## EXERCISE PROMPT
Select, from the data, each line where "priority" occurs.

============

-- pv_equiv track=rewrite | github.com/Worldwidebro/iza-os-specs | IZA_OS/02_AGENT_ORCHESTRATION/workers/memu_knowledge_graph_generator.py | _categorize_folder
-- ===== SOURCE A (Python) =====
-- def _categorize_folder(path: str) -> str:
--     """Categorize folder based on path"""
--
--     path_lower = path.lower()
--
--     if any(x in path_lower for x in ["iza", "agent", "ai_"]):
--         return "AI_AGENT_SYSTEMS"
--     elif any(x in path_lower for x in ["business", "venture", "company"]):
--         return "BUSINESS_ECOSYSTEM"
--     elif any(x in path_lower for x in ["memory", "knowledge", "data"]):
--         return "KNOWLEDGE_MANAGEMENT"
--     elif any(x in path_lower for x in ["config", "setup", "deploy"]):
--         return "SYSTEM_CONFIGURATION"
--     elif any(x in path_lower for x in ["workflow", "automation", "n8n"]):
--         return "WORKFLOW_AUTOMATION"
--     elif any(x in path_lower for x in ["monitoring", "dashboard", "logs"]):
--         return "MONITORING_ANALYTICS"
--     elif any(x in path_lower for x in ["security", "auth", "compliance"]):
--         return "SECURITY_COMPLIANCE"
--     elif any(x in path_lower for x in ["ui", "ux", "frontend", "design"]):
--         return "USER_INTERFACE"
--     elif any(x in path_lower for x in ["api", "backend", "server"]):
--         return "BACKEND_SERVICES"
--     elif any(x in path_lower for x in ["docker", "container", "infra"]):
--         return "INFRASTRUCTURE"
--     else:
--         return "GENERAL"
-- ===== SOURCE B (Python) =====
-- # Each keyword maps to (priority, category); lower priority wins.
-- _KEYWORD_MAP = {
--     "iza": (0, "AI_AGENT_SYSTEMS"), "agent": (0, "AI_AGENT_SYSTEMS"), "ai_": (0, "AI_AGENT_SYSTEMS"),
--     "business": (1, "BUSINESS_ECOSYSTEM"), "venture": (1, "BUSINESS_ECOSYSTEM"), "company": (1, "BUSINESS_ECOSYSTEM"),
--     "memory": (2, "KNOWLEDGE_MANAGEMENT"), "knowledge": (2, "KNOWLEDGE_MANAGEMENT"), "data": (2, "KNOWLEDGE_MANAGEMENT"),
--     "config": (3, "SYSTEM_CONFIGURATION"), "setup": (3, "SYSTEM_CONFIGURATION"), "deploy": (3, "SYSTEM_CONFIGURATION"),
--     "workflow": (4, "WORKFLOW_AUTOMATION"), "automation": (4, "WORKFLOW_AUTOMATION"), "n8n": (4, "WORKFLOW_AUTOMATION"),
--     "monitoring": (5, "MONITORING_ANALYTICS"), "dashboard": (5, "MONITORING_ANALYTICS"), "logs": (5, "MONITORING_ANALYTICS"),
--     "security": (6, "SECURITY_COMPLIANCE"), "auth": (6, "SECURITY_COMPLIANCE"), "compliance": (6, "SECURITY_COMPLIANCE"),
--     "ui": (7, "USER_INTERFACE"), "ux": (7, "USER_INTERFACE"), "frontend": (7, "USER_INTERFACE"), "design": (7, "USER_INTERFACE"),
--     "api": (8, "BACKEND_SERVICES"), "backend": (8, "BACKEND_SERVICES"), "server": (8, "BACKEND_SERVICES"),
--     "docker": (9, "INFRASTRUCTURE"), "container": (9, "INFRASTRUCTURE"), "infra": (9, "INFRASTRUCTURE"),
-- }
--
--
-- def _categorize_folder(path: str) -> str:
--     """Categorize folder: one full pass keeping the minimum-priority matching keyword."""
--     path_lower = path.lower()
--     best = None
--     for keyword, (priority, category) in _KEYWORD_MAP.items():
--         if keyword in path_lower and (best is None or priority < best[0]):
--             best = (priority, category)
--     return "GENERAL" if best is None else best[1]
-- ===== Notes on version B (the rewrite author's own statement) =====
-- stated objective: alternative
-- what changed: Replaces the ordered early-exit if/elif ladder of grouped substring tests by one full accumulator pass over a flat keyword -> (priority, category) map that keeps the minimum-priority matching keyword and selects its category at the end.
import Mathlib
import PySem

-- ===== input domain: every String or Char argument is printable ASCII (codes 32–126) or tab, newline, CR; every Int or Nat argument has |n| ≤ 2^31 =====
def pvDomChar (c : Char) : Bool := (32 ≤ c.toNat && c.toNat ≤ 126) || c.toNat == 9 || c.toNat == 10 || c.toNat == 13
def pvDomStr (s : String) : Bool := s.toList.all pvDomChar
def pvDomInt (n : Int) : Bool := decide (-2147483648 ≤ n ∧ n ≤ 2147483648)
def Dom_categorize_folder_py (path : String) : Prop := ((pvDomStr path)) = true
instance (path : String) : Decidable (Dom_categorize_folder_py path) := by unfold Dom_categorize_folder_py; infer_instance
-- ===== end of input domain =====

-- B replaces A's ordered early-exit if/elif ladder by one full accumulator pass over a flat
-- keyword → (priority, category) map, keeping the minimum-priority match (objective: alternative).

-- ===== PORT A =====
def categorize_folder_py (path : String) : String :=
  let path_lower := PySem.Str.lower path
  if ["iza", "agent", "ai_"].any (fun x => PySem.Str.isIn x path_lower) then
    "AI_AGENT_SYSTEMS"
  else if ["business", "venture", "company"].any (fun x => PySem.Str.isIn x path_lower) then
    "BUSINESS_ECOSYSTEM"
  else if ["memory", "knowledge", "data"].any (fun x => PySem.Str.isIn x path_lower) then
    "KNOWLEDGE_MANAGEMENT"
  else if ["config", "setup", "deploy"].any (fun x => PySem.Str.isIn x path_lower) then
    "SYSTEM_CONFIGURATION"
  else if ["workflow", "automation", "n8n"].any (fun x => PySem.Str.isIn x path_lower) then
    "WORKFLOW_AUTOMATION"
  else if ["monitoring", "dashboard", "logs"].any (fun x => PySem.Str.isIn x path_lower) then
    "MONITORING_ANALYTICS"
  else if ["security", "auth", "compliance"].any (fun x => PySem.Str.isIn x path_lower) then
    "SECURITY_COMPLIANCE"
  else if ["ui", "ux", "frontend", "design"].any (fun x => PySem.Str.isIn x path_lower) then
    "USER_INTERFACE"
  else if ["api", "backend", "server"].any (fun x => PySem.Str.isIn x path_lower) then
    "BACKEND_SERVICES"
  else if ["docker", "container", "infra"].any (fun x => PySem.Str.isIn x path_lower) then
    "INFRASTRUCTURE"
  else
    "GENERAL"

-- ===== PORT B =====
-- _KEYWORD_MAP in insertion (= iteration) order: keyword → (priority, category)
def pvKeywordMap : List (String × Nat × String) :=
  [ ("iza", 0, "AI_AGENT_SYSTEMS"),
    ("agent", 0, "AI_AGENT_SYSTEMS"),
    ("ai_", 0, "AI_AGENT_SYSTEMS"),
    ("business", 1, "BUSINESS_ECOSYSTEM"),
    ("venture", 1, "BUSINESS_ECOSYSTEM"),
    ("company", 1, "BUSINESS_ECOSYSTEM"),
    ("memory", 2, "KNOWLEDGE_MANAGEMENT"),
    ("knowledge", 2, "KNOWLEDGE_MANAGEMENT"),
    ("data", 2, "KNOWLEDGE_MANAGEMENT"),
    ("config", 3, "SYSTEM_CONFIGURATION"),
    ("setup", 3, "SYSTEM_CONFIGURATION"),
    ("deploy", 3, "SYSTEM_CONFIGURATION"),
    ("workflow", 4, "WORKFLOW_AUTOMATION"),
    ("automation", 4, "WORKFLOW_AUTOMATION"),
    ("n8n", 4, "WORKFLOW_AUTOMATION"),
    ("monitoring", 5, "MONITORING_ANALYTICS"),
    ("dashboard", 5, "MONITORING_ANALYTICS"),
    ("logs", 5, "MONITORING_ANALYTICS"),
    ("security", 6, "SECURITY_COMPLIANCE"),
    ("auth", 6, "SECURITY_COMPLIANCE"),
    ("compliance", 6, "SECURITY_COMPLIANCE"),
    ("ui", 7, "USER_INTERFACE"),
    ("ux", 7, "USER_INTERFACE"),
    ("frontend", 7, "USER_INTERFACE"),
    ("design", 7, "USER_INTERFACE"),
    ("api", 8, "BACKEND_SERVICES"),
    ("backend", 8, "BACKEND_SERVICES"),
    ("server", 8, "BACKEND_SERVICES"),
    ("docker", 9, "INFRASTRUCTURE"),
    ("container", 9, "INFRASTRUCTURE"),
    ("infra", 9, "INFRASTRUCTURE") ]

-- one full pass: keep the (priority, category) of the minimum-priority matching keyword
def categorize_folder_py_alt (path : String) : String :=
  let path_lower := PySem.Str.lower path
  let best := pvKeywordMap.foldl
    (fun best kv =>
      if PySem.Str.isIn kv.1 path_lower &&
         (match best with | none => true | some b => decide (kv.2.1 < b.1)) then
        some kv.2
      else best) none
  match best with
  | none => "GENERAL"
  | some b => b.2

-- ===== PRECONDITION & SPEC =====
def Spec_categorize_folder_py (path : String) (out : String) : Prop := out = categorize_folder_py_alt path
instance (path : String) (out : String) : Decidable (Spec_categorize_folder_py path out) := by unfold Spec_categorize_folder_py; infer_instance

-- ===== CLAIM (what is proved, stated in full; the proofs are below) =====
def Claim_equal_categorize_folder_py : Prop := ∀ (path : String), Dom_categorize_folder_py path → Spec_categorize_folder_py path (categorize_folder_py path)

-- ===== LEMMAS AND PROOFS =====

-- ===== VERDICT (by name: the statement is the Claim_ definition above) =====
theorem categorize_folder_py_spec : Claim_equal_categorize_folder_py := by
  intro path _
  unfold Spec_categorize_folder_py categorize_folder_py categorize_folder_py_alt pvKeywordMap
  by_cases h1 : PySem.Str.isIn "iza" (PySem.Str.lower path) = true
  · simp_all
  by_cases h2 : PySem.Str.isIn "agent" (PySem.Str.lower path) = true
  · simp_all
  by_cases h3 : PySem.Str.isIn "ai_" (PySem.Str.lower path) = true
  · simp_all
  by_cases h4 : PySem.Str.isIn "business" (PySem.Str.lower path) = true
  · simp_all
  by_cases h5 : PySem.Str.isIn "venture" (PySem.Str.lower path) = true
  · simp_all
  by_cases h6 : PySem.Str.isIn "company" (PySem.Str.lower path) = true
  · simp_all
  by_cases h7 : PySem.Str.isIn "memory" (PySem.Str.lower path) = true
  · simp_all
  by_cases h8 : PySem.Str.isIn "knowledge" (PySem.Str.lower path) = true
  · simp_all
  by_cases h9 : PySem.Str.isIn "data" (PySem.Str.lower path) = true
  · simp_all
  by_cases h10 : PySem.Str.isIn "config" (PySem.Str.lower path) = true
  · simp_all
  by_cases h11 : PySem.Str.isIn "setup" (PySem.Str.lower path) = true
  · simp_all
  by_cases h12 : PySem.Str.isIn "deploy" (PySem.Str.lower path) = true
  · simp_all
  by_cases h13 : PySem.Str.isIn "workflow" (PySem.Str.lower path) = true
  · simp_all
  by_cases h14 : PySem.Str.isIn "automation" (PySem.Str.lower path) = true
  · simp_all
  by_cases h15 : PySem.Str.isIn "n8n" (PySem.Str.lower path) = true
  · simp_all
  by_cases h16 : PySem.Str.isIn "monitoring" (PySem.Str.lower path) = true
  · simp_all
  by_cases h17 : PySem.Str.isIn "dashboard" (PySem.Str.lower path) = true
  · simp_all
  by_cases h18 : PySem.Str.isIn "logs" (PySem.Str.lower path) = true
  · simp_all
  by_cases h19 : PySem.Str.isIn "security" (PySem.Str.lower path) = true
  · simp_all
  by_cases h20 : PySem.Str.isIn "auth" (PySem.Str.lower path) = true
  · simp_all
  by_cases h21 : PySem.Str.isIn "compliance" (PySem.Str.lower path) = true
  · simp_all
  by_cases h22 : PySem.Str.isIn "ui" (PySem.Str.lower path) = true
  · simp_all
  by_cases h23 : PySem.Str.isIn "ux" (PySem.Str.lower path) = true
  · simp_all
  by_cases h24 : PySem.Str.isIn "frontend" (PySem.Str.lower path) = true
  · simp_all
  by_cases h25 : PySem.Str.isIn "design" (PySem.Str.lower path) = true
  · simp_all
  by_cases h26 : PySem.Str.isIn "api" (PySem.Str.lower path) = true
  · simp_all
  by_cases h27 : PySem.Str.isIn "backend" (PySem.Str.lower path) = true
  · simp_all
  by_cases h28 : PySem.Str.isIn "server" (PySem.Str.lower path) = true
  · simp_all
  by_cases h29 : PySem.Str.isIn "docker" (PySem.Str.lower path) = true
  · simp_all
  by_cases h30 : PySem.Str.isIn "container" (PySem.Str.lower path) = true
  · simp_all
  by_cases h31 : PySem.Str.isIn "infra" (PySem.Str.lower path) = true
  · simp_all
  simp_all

============

## EXERCISE OUTPUT
-- # Each keyword maps to (priority, category); lower priority wins.
--     """Categorize folder: one full pass keeping the minimum-priority matching keyword."""
--     for keyword, (priority, category) in _KEYWORD_MAP.items():
--         if keyword in path_lower and (best is None or priority < best[0]):
--             best = (priority, category)
-- what changed: Replaces the ordered early-exit if/elif ladder of grouped substring tests by one full accumulator pass over a flat keyword -> (priority, category) map that keeps the minimum-priority matching keyword and selects its category at the end.
-- keyword → (priority, category) map, keeping the minimum-priority match (objective: alternative).
-- _KEYWORD_MAP in insertion (= iteration) order: keyword → (priority, category)
-- one full pass: keep the (priority, category) of the minimum-priority matching keyword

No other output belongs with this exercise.